Invisibility lies in the eyes of the beholder

Yusuf Progler

INVISIBLE MAN By Ralph Ellison. Vintage International Edition; New York, NY, US. 1996. pp:xxvi, 581. Pbk: US$10.

'I am an invisible man. No, I am not a spook like those who haunted Edgar Allan Poe; nor am I one of your hollywood-movie ectoplasms. I am a man of substance, of flesh and bone, fiber and liquids - and I might even be said to possess a mind. I am invisible, understand, simply because people refuse to see me. Like the bodiless heads you sometimes see in circus sideshows, it is as though I have been surrounded by mirrors of hard, distorting glass. When they approach me they see only my surroundings, themselves, or figments of their imagination - indeed, everything and anything except me.
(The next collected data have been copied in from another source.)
-- pv_equiv track=rewrite | github.com/hitechparadigm/Python-3-Programming | 2. Python Functions, Files, and Dictionaries/course_2_assessment_6.py | beginning
-- ===== SOURCE A (Python) =====
-- def beginning(input_list):
--     idx = 0
--     output_list = []
--     while idx < len(input_list):
--         if input_list[idx] != "bye":
--             output_list.append(input_list[idx])
--             idx += 1
--         else:
--             break
--     return output_list[:10]
-- ===== SOURCE B (Python) =====
-- def beginning(input_list):
--     end = input_list.index("bye") if "bye" in input_list else len(input_list)
--     return input_list[:min(end, 10)]
-- ===== Notes on version B (the rewrite author's own statement) =====
-- stated objective: simpler
-- what changed: Replaces the index-driven while loop with element-by-element append and break by computing the cut-off index (first 'bye' position, or the list length if absent) and returning a single capped slice input_list[:min(end,10)].
import Mathlib
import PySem

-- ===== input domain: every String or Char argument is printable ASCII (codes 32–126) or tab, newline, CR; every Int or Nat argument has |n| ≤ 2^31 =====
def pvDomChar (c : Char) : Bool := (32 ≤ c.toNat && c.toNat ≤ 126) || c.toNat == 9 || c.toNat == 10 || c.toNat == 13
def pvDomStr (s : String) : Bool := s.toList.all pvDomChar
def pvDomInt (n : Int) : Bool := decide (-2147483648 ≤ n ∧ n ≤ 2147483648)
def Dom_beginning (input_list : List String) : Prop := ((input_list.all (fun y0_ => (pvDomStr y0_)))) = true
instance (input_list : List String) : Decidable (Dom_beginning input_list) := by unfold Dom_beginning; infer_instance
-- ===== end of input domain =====

-- B replaces A's append-and-break while loop with a computed cut-off index and one capped slice (objective: simpler).

-- ===== PORT A =====
-- the while loop: walk the list, appending each element until "bye" (break) or the end
def beginningLoop : List String → List String → List String
  | [], acc => acc
  | x :: rest, acc => if x ≠ "bye" then beginningLoop rest (acc ++ [x]) else acc

def beginning (input_list : List String) : List String :=
  PySem.List.slice (beginningLoop input_list []) none (some 10)

-- ===== PORT B =====
def beginning_alt (input_list : List String) : List String :=
  let e : Nat := if "bye" ∈ input_list then (PySem.List.index? input_list "bye").getD 0
                 else input_list.length
  PySem.List.slice input_list none (some (min (e : Int) 10))

-- ===== PRECONDITION & SPEC =====
def Spec_beginning (input_list : List String) (out : List String) : Prop := out = beginning_alt input_list
instance (input_list : List String) (out : List String) : Decidable (Spec_beginning input_list out) := by unfold Spec_beginning; infer_instance

-- ===== CLAIM (what is proved, stated in full; the proofs are below) =====
def Claim_equal_beginning : Prop := ∀ (input_list : List String), Dom_beginning input_list → Spec_beginning input_list (beginning input_list)

-- ===== LEMMAS AND PROOFS =====

theorem beginningLoop_eq (xs acc : List String) :
    beginningLoop xs acc = acc ++ xs.takeWhile (fun s => s ≠ "bye") := by
  induction xs generalizing acc with
  | nil => simp [beginningLoop]
  | cons x rest ih =>
      by_cases hx : x = "bye"
      · simp [beginningLoop, hx]
      · simp [beginningLoop, hx, ih]

theorem alt_take (xs : List String) :
    beginning_alt xs = xs.take (min (xs.takeWhile (fun s => s ≠ "bye")).length 10) := by
  unfold beginning_alt
  by_cases h : "bye" ∈ xs
  · simp only [h, if_pos]
    obtain ⟨k, hk⟩ := (PySem.List.index?_isSome_iff xs "bye").2 h |> Option.isSome_iff_exists.1
    rw [hk]
    have : ((min k 10 : Nat) : Int) = min (k : Int) 10 := by push_cast; rfl
    simp only [Option.getD_some, ← this, PySem.List.slice_to_natCast]
    congr 1
    -- k = length of the takeWhile prefix
    obtain ⟨pre, suf, hdecomp, hlen, hnot⟩ := (PySem.List.index?_eq_some_iff xs "bye" k).1 hk
    subst hdecomp
    rw [← hlen]
    congr 1
    rw [List.takeWhile_append]
    have hp : ∀ s ∈ pre, (fun s => decide (s ≠ "bye")) s = true := by
      intro s hs; simp; rintro rfl; exact hnot hs
    rw [List.takeWhile_eq_self_iff.2 hp]
    simp
  · simp only [h, if_neg, not_false_iff]
    have hself : xs.takeWhile (fun s => s ≠ "bye") = xs := by
      apply List.takeWhile_eq_self_iff.2
      intro s hs; simp; rintro rfl; exact h hs
    have : ((min xs.length 10 : Nat) : Int) = min (xs.length : Int) 10 := by push_cast; rfl
    rw [← this, PySem.List.slice_to_natCast, hself]

-- ===== VERDICT (by name: the statement is the Claim_ definition above) =====
theorem beginning_spec : Claim_equal_beginning := by
  intro xs _
  show beginning xs = beginning_alt xs
  rw [alt_take, beginning, beginningLoop_eq]
  rw [show (10 : Int) = ((10 : Nat) : Int) from rfl, PySem.List.slice_to_natCast]
  have hpre : xs.takeWhile (fun s => s ≠ "bye") =
      xs.take (xs.takeWhile (fun s => s ≠ "bye")).length :=
    (List.prefix_iff_eq_take.1 (List.takeWhile_prefix _))
  conv_lhs => rw [hpre]
  simp [List.take_take, Nat.min_comm]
Nor is my invisibility exactly a matter of a biochemical accident to my epidermis. That invisibility to which I refer occurs because of a peculiar disposition of the eyes of those with whom I come into contact. A matter of construction of their inner eyes, those eyes with which they look through their physical bodies upon reality.'

So begins one of the great novels in American literary history. Said by critics to be 'the classic representation of American black experience,' Ralph Ellison's Invisible Man remains today as powerful and timely as it was when it originally appeared a half century ago. Though in print in various editions since it was first published in 1947, this new international edition has the added advantage of a retrospective essay by the author, penned on the occasion of his renewing its copyright in 1980.

On the surface, and as the above quote may seem to suggest, Invisible Man appears to be akin to the existentialist literature in vogue in the west at the time of Ellison's writing. While he no doubt was familiar with many of the conventions of that genre, such as developing a concern for the absurdities of everyday existence, Ellison does not allow his novel to lapse into the hopeless nihilism of so much exestentialist thought.

His concerns are too grounded in the immediate and lived experiences of the struggle for black liberation to fall into the pit of existential despair that is too often the fate of comfortable white intellectuals. It is this essential difference that places his work squarely in the African-American literary tradition.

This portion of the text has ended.